The diurnal cycle of convection and cloud cover is a significant mode of the climate system variability, linked to the daily cycle of solar heating. The representation of the diurnal cycle of convection by models need an accurate behaviour of different parameterizations such as convection and cloud parameterization [3,4,5]. Prediction of weather has a direct impact on society, particularly in Africa where agriculture, water resources, and health (e.g., prevalence of malaria, meningetis) depend highly on rainfall, particularly in Sahel where during dry season there is scarce water resources and humans compete with livestock for water. The realistic representation of convection is very interesting for flood assessment.
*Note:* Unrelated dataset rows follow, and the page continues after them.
-- after rN more rounds, when no positive remaining is overshot
lemma ERounds_add (ft : List Int) (hn : 0 < ft.length) (R rN : Nat)
    (h : ∀ t ∈ ft, predR R t = true → t < 0 ∨ (R : Int) + rN ≤ t) :
    ERounds ft (R + rN) = ERounds ft R + rN * mAct ft R := by
  induction rN with
  | zero => simp
  | succ r ih =>
    have hsub : ∀ t ∈ ft, predR R t = true → t < 0 ∨ (R : Int) + r ≤ t := by
      intro t ht hp
      rcases h t ht hp with h1 | h1
      · exact Or.inl h1
      · right; push_cast at h1 ⊢; omega
    have hconst : mAct ft (R + r) = mAct ft R := by
      unfold mAct
      apply List.countP_congr
      intro t ht
      by_cases hp : predR R t = true
      · rcases h t ht hp with h1 | h1
        · have : predR (R + r) t = true := by unfold predR; simp [h1]
          rw [hp, this]
        · have : predR (R + r) t = true := by
            unfold predR
            simp only [Bool.or_eq_true, decide_eq_true_eq]
            right; push_cast at h1 ⊢; omega
          rw [hp, this]
      · have hp' : predR R t = false := by simpa using hp
        have : predR (R + r) t = false := by
          by_cases hq : predR (R + r) t = true
          · exact absurd (predR_mono R (R + r) (by omega) t hq) (by simp [hp'])
          · simpa using hq
        rw [hp', this]
    rw [show R + (r + 1) = (R + r) + 1 from rfl, ERounds_succ ft hn, ih hsub, hconst]
    ring

lemma mcur_add (ft : List Int) (R rN : Nat)
    (h : ∀ t ∈ ft, predR R t = true → t < 0 ∨ (R : Int) + rN ≤ t) :
    (mcur ft R).map (fun t => if t ≠ 0 then t - (rN : Int) else t) = mcur ft (R + rN) := by
  unfold mcur
  rw [List.map_map]
  apply List.map_congr_left
  intro t ht
  simp only [Function.comp_apply]
  by_cases hz : curV t R = 0
  · have hz2 : curV t (R + rN) = 0 := by
      unfold curV at *
      push_cast at *
      split_ifs at hz ⊢ <;> omega
    simp [hz, hz2]
  · have hp := (curV_ne_iff t R).mp hz
    rcases h t ht hp with h1 | h1
    · have e1 : curV t R = t - R := by unfold curV; simp [h1]
      have e2 : curV t (R + rN) = t - (R + rN : Nat) := by unfold curV; simp [h1]
      simp only [hz, if_true, ne_eq, ite_not]
      rw [e1, e2]
      push_cast
      ring
    · have hpos : (R : Int) < t := by
        unfold predR at hp
        simp only [Bool.or_eq_true, decide_eq_true_eq] at hp
        have hR0 : (0 : Int) ≤ (R : Int) + rN := by positivity
        omega
      have e1 : curV t R = t - R := by
        unfold curV
        split_ifs <;> omega
      have e2 : curV t (R + rN) = t - (R + rN : Nat) := by
        unfold curV
        push_cast at h1
        split_ifs <;> push_cast <;> omega
      simp only [hz, if_true, ne_eq, ite_not]
      rw [e1, e2]
      push_cast
      ring

-- the running-minimum fold that computes B's `rounds`
lemma roundsFold_spec : ∀ (l : List Int) (acc : Int), 0 < acc →
    0 < l.foldl (fun r t => if 0 < t ∧ t < r then t else r) acc ∧
    l.foldl (fun r t => if 0 < t ∧ t < r then t else r) acc ≤ acc ∧
    (∀ t ∈ l, 0 < t → l.foldl (fun r t => if 0 < t ∧ t < r then t else r) acc ≤ t) ∧
    (l.foldl (fun r t => if 0 < t ∧ t < r then t else r) acc = acc ∨
      l.foldl (fun r t => if 0 < t ∧ t < r then t else r) acc ∈ l) := by
  intro l
  induction l with
  | nil => intro acc h; exact ⟨h, le_refl _, by simp, Or.inl rfl⟩
  | cons a rest ih =>
    intro acc hacc
    simp only [List.foldl_cons]
    by_cases hc : 0 < a ∧ a < acc
    · rw [if_pos hc]
      obtain ⟨h1, h2, h3, h4⟩ := ih a hc.1
      refine ⟨h1, by omega, ?_, ?_⟩
      · intro t ht hpos
        rcases List.mem_cons.mp ht with he | hm
        · subst he; omega
        · exact h3 t hm hpos
      · rcases h4 with h | h
        · exact Or.inr (List.mem_cons.mpr (Or.inl h))
        · exact Or.inr (List.mem_cons.mpr (Or.inr h))
    · rw [if_neg hc]
      obtain ⟨h1, h2, h3, h4⟩ := ih acc hacc
      refine ⟨h1, h2, ?_, ?_⟩
      · intro t ht hpos
        rcases List.mem_cons.mp ht with he | hm
        · subst he; omega
        · exact h3 t hm hpos
      · rcases h4 with h | h
        · exact Or.inl h
        · exact Or.inr (List.mem_cons.mpr (Or.inr h))

-- Source B's scan finds the position of the `need`-th uneaten food
lemma pickB_spec (n : Nat) :
    ∀ (l : List Int) (i : Nat) (need : Int) (j : Nat), j < l.length →
    l.getD j 0 ≠ 0 →
    (((l.take j).countP (fun t => decide (t ≠ 0)) : Int) + 1 = need) →
    pickB n l i need = (((i + j + 1) % n + 1 : Nat) : Int) := by
  intro l
  induction l with
  | nil => intro i need j hj; simp at hj
  | cons t rest ih =>
    intro i need j hj hcond hcount
    cases j with
    | zero =>
      simp only [List.getD_cons_zero] at hcond
      simp only [List.take_zero, List.countP_nil, Nat.cast_zero] at hcount
      have hneed : need - 1 = 0 := by omega
      simp only [pickB]
      rw [if_pos hcond, if_pos hneed]
    | succ j' =>
      by_cases hct : t ≠ 0
      · have hbt : decide (t ≠ 0) = true := by simp [hct]
        simp only [List.take_succ_cons, List.countP_cons, hbt, if_true] at hcount
        have hneed : ¬ (need - 1 = 0) := by push_cast at hcount; omega
        simp only [pickB]
        rw [if_pos hct, if_neg hneed]
        rw [show i + (j' + 1) + 1 = (i + 1) + j' + 1 from by omega]
        apply ih (i + 1) (need - 1) j' (by simpa using hj) (by simpa using hcond)
        push_cast at hcount ⊢
        omega
      · have hbt : decide (t ≠ 0) = false := by simpa using hct
        simp only [List.take_succ_cons, List.countP_cons, hbt, Bool.false_eq_true,
          if_false, Nat.add_zero] at hcount
        simp only [pickB]
        rw [if_neg hct]
        rw [show i + (j' + 1) + 1 = (i + 1) + j' + 1 from by omega]
        apply ih (i + 1) need j' (by simpa using hj) (by simpa using hcond)
        push_cast at hcount ⊢
        omega

lemma countP_take_mcur (ft : List Int) (R j : Nat) :
    ((mcur ft R).take j).countP (fun t => decide (t ≠ 0)) = (ft.take j).countP (predR R) := by
  unfold mcur
  rw [← List.map_take, List.countP_map]
  have : ((fun t => decide (t ≠ 0)) ∘ fun t => curV t R) = predR R := by
    have h := curV_fun_eq R
    funext t
    have := congrFun h t
    simpa using this
  rw [this]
It is important that model captures the diurnal cycle of convection, which affects rainfall through evapotranspiration and the simulation of surface temperature.

Our understanding of the diurnal cycle of convective activities is currently limited by the capacity to observe or to simulate it in numerical climate models and in numerical weather prediction models [6]. The regional variability of convection, if correctly represented, can improve the forecasting of African monsoon circulation through meteorological numerical models. Focus on the analysis on convective and deep convective activities is more interesting in view of a better modeling of such events potentially dangerous for agriculture, health and flash floods. Past studies have clearly indicated a land–sea contrast in the diurnal cycle of tropical convection, with high amplitudes over land and relatively weak amplitudes over oceans [7]. Dissimilarities also appear in their phases, the cycle reaching its maximum earlier over land masses than over the ocean [8]. The diurnal cycle of convection also exhibits a wide range of regional behaviours as a consequence of differences in local surface characteristics and conditions. Thermal conditions on ocean surface, land–sea breeze circulation, mountain valley wind and coastal curvatures are additional factors modulating it [9].

Since infrared radiometers are sensitive to cloud cover specially to cold top of deep convective clouds, they are well adapted to study diurnal cycles of convection. Instrument carrying satellites provide global observations with the high spatial and temporal resolutions needed for the improved characterization of convective cells and their development. Many past investigations of convective activities used the International Satellite Cloud Climatology Project (ISCCP) reduced radiance datasets with spatial resolution ranging from 30 km to 280 km and repeat times of 3 hours. Both daily and seasonal cycles of the frequency of cold top clouds for various brightness temperature thresholds were analysed [7,10,11,12], using ISCCP images rescaled to 2.5° × 2.5° boxes which undermine local details.

Because convection has a large spatial variance, quite dissimilar values may coexist within a grid point, making the average an unrepresentative statistic. Consequently, these crude datasets are not representative of the Africa, in particular over the Western part of the Central Africa. Over Tropical Africa, deep convective clouds have a spatial and temporal scales ranging from the individual cumulus to the mesoscale [1,10,13,14]. Although the largest and most easily recognizable clouds on satellite images are the Mesoscale Convective Systems (MCS), which are responsible for most tropical precipitation, significant rainfall occurs from systems not having MCS size or intensity [12]. Therefore studies of smaller scale cloud structures are also important [15]. Given the existing tendency for drought and desertification in vulnerable regions such as the Central Africa, the study of features governing convection is essential in order to have a better understanding of the rainfall variability.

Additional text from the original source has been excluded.